Elastic MapReduce Updates – Hadoop 2.0 and More
The Amazon Elastic MapReduce (EMR) team has been hard at work on a series of updates and new features. You now have access to Hadoop 2.2 and new versions of Hive,Pig, HBase, and Mahout. Cluster startup time has been reduced, S3DistCp (for data movement), has been augmented, and MapR M7 is now supported.
If you are already using Hadoop to do large-scale parallel processing, the value and appeal of these features should be self-evident! If you are new to this whole world and want to learn more, you might want to start by reading the Hadoop Tutorial. Then you can get started with EMR by following our step-by-step tutorial.
Elastic MapReduce now supports version 2.2 of Hadoop. Among other things, this release supports YARN, which allows Hadoop to behave in Platform as a Service (PaaS) fashion. We have a number of Hadoop Amazon Machine Images (AMIs) to choose from; consult our AMI version table to learn more.
Along with Hadoop 2.2, EMRs latest Amazon Machine Image (3.0.0) – also comes with HBase 0.94.7 and Mahout 0.8. HBase is a popular NoSQL database for Hadoop. EMR provides some special features for HBase including backup/restore using S3. Mahout is an equally popular machine learning library for Hadoop. The latest EMR AMI runs on Amazon Linux (previous AMIs used Debian), and also includes major upgrades to Perl, PHP, Python, R, and Ruby. You can learn more about AMI 3.0.0 here.
Hive is a popular data warehouse system for Hadoop. It has been upgraded from version 0.8.1.8 to 0.11.0.1, gaining a number of features in the process including support for the Optimized Row Columnar (ORC) file format and additional windowing and analytics functions. Learn how to use Hive with Elastic MapReduce.

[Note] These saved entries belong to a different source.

-- pv_equiv track=rewrite | github.com/SamPav97/Game-of-Cols | Connect Four Final.py | place_player
-- ===== SOURCE A (Python) =====
-- class FullColError(Exception):
--     pass
--
-- def place_player(play_num, col_choice, mat):
--     # Add the player number to the matrix on the requested column and return error if that col is full.
--     row_inner = len(mat)
--     # Go through the column until we get zero. Start bottom-up.
--     for row_ind in range(row_inner - 1, -1, -1):
--         current_el = mat[row_ind][col_choice]
--         if current_el == 0:
--             # As soon as we get zero, we turn the zero to the player number and return current row col.
--             mat[row_ind][col_choice] = play_num
--             return row_ind, col_choice
--     # If column full:
--     raise FullColError
-- ===== SOURCE B (Python) =====
-- class FullColError(Exception):
--     pass
--
-- def place_player(play_num, col_choice, mat):
--     # Collect every row index whose slot in the chosen column is empty,
--     # then drop the token into the bottommost (largest) one.
--     zeros = [i for i, row in enumerate(mat) if row[col_choice] == 0]
--     if not zeros:
--         raise FullColError
--     r = zeros[-1]
--     mat[r][col_choice] = play_num
--     return r, col_choice
-- ===== Notes on version B (the rewrite author's own statement) =====
-- stated objective: alternative
-- what changed: B replaces A's bottom-up early-return scan with a gather-then-select pass over the whole column (enumerate + comprehension, take the last empty index); Pre_ excludes ragged matrices where col_choice is out of range for some row above the bottommost empty slot, which A's bottom-up early exit happens never to touch but B's full pass indexes (IndexError).
-- outside the precondition, e.g. on place_player(1, 1, [[5], [0, 0]]): A returns (1, 1), B raises IndexError
import Mathlib
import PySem

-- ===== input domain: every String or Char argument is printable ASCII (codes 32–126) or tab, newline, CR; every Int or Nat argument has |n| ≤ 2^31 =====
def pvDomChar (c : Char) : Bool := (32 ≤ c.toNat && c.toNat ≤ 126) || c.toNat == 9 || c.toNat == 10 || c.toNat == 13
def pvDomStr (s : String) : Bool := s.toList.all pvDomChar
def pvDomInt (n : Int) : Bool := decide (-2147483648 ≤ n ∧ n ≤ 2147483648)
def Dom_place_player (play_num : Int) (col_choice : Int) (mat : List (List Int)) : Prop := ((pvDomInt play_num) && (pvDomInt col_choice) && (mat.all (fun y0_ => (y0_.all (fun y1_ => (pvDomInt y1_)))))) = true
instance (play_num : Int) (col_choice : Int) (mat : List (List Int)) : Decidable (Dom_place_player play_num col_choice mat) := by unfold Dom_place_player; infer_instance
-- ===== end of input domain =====

-- B replaces A's bottom-up early-return scan by a gather-then-pick-bottommost pass (equal cost);
-- the equivalence proved is about the RETURN value only — both Pythons also mutate mat identically
-- (they write play_num into the same cell) where they return.

-- ===== PORT A =====
-- Python's 'for row_ind in range(n-1,-1,-1)' as structural countdown recursion; the pair (-1,-1)
-- stands for the raising exits (IndexError / FullColError), which Pre_ excludes.
def placeALoop (play_num : Int) (col_choice : Int) (mat : List (List Int)) : Nat → Int × Int
  | 0 => (-1, -1)
  | k + 1 =>
    match PySem.List.pyGet? mat (k : Int) with
    | none => (-1, -1)
    | some row =>
      match PySem.List.pyGet? row col_choice with
      | none => (-1, -1)
      | some v => if v = 0 then ((k : Int), col_choice) else placeALoop play_num col_choice mat k

def place_player (play_num : Int) (col_choice : Int) (mat : List (List Int)) : Int × Int :=
  placeALoop play_num col_choice mat mat.length

-- ===== PORT B =====
-- B's comprehension indexes row[col_choice] bare; pyGet? = none marks its IndexError, which Pre_
-- excludes (inside Pre_ every row's index is valid, so the filter is exactly B's comprehension).
def place_player_alt (play_num : Int) (col_choice : Int) (mat : List (List Int)) : Int × Int :=
  let zeros := ((PySem.List.enumerate mat).filter
      (fun p => PySem.List.pyGet? p.2 col_choice == some 0)).map Prod.fst
  match zeros.getLast? with
  | some r => (r, col_choice)
  | none => (-1, -1)  -- FullColError, outside Pre_

-- ===== PRECONDITION & SPEC =====
-- Pre_ excludes, besides the inputs where A raises (no reachable zero: FullColError, or a bad index
-- on a scanned row: IndexError), the ragged matrices where col_choice is out of range for some row
-- ABOVE the bottommost zero: A's bottom-up early exit never touches those rows, while B's full pass
-- indexes them and raises IndexError.
def Pre_place_player (play_num : Int) (col_choice : Int) (mat : List (List Int)) : Prop :=
  (∀ j < mat.length, PySem.List.pyGet? (mat.getD j []) col_choice ≠ none) ∧
  ∃ i < mat.length,
    PySem.List.pyGet? (mat.getD i []) col_choice = some 0 ∧
    ∀ j < mat.length, i < j →
      PySem.List.pyGet? (mat.getD j []) col_choice ≠ some 0
instance (play_num : Int) (col_choice : Int) (mat : List (List Int)) : Decidable (Pre_place_player play_num col_choice mat) := by unfold Pre_place_player; infer_instance

def pvWitness_place_player : Int × Int × List (List Int) := (1, 0, [[1, 2], [0, 1]])

def Spec_place_player (play_num : Int) (col_choice : Int) (mat : List (List Int)) (out : Int × Int) : Prop := out = place_player_alt play_num col_choice mat
instance (play_num : Int) (col_choice : Int) (mat : List (List Int)) (out : Int × Int) : Decidable (Spec_place_player play_num col_choice mat out) := by unfold Spec_place_player; infer_instance

-- ===== CLAIM (what is proved, stated in full; the proofs are below) =====
def Claim_equal_place_player : Prop := ∀ (play_num : Int) (col_choice : Int) (mat : List (List Int)), Dom_place_player play_num col_choice mat → Pre_place_player play_num col_choice mat → Spec_place_player play_num col_choice mat (place_player play_num col_choice mat)

-- ===== LEMMAS AND PROOFS =====

-- A's countdown loop lands on the bottommost zero.
lemma placeALoop_eq (play_num col_choice : Int) (mat : List (List Int)) (i : Nat)
    (hi : i < mat.length)
    (h0 : PySem.List.pyGet? (mat.getD i []) col_choice = some 0)
    (hvalid : ∀ j < mat.length, PySem.List.pyGet? (mat.getD j []) col_choice ≠ none)
    (hup : ∀ j < mat.length, i < j →
      PySem.List.pyGet? (mat.getD j []) col_choice ≠ some 0) :
    ∀ k, i < k → k ≤ mat.length →
      placeALoop play_num col_choice mat k = ((i : Int), col_choice) := by
  intro k
  induction k with
  | zero => omega
  | succ k ih =>
    intro hik hkle
    have hk : k < mat.length := by omega
    have hget : PySem.List.pyGet? mat (k : Int) = some (mat.getD k []) := by
      simp [PySem.List.pyGet?_natCast, List.getD_eq_getElem?_getD, List.getElem?_eq_getElem hk]
    by_cases hik' : i = k
    · subst hik'
      have h0' : PySem.List.pyGet? (mat[i]?.getD []) col_choice = some 0 := by
        rwa [List.getD_eq_getElem?_getD] at h0
      simp [placeALoop, hget, h0']
    · have hlt : i < k := by omega
      have hnn := hvalid k hk
      have hns := hup k hk hlt
      cases hv : PySem.List.pyGet? (mat.getD k []) col_choice with
      | none => exact absurd hv hnn
      | some v =>
        have hvne : v ≠ 0 := by rintro rfl; exact hns hv
        have hv' : PySem.List.pyGet? (mat[k]?.getD []) col_choice = some v := by
          rwa [List.getD_eq_getElem?_getD] at hv
        simp only [placeALoop, hget]
        simp [hv', hvne]
        exact ih hlt (by omega)

-- No row of l has a zero in the column → the filtered enumeration is empty.
lemma filter_enum_nil (col_choice : Int) :
    ∀ (l : List (List Int)) (s : Int),
      (∀ x ∈ l, PySem.List.pyGet? x col_choice ≠ some 0) →
      (PySem.List.enumerate l s).filter
        (fun p => PySem.List.pyGet? p.2 col_choice == some 0) = [] := by
  intro l
  induction l with
  | nil => intro s _; simp [PySem.List.enumerate_nil]
  | cons a t ih =>
    intro s h
    have ha := h a (by simp)
    simp [PySem.List.enumerate_cons, ha,
      ih (s + 1) (fun x hx => h x (by simp [hx]))]

-- The last collected index is the bottommost zero.
lemma zeros_getLast (col_choice : Int) :
    ∀ (l : List (List Int)) (s : Int) (i : Nat),
      i < l.length →
      PySem.List.pyGet? (l.getD i []) col_choice = some 0 →
      (∀ j < l.length, i < j → PySem.List.pyGet? (l.getD j []) col_choice ≠ some 0) →
      (((PySem.List.enumerate l s).filter
          (fun p => PySem.List.pyGet? p.2 col_choice == some 0)).map Prod.fst).getLast?
        = some (s + i) := by
  intro l
  induction l with
  | nil => intro s i hi; simp at hi
  | cons a t ih =>
    intro s i hi h0 hup
    cases i with
    | zero =>
      have ha : PySem.List.pyGet? a col_choice = some 0 := by simpa using h0
      have htnil : (PySem.List.enumerate t (s + 1)).filter
          (fun p => PySem.List.pyGet? p.2 col_choice == some 0) = [] := by
        apply filter_enum_nil
        intro x hx
        obtain ⟨j, hj, rfl⟩ := List.mem_iff_getElem.mp hx
        have := hup (j + 1) (by simp; omega) (by omega)
        simpa [List.getD_eq_getElem?_getD, List.getElem?_eq_getElem hj] using this
      simp [PySem.List.enumerate_cons, ha, htnil]
    | succ k =>
      have hk : k < t.length := by simpa using hi
      have h0' : PySem.List.pyGet? (t.getD k []) col_choice = some 0 := by simpa using h0
      have hup' : ∀ j < t.length, k < j →
          PySem.List.pyGet? (t.getD j []) col_choice ≠ some 0 := by
        intro j hj hkj
        have := hup (j + 1) (by simp; omega) (by omega)
        simpa using this
      have htail := ih (s + 1) k hk h0' hup'
      have hz : (s + 1) + (k : Int) = s + ((k : Nat) + 1 : Nat) := by push_cast; ring
      rw [hz] at htail
      set zs := ((PySem.List.enumerate t (s + 1)).filter
          (fun p => PySem.List.pyGet? p.2 col_choice == some 0)).map Prod.fst with hzs
      have hzne : zs ≠ [] := by
        intro hnil; rw [hnil] at htail; simp at htail
      obtain ⟨z, zt, hzz⟩ := List.exists_cons_of_ne_nil hzne
      by_cases ha : PySem.List.pyGet? a col_choice = some 0
      · have ha' : (PySem.List.pyGet? a col_choice == some 0) = true := by simp [ha]
        simp only [PySem.List.enumerate_cons, List.filter_cons, ha', if_true, List.map_cons, ← hzs]
        rw [hzz, List.getLast?_cons_cons, ← hzz]
        exact htail
      · have ha' : (PySem.List.pyGet? a col_choice == some 0) = false := by simp [ha]
        simp only [PySem.List.enumerate_cons, List.filter_cons, ha', ← hzs]
        exact htail

-- ===== VERDICT (by name: the statement is the Claim_ definition above) =====
theorem place_player_spec : Claim_equal_place_player := by
  intro play_num col_choice mat _ hpre
  obtain ⟨hvalid, i, hi, h0, hup⟩ := hpre
  unfold Spec_place_player place_player place_player_alt
  have hA := placeALoop_eq play_num col_choice mat i hi h0 hvalid hup mat.length hi le_rfl
  have hB := zeros_getLast col_choice mat 0 i hi h0 hup
  rw [hA]
  simp only [hB]
  simp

Pig is an analytics platform that is often used for ETL (Extract / Transform / Load) processing. It has been upgraded from version 0.9.2.2 to 0.11.1.1. This version adds new data types, functions, and operators. Learn how to Process Data with Pig.
EMR clusters now start up about 60 seconds faster and the team continues to bring down the average startup time. S3DistCp uses Hadoop to efficiently transfer data between S3 buckets and HDFS. The new version does a better job of handling S3 metadata such as the S3 storage class during copy operations.
As I discussed earlier this year, MapR M7, a premium offering of Hadoop and HBase, is now supported. MapR M7 lets you run production HBase applications by providing capabilities such as seamless splits, no compactions, instant recovery from failures, point-in-time recovery, full HA, mirroring, and consistent low latency.
As always, these features are available now and you can start using them today!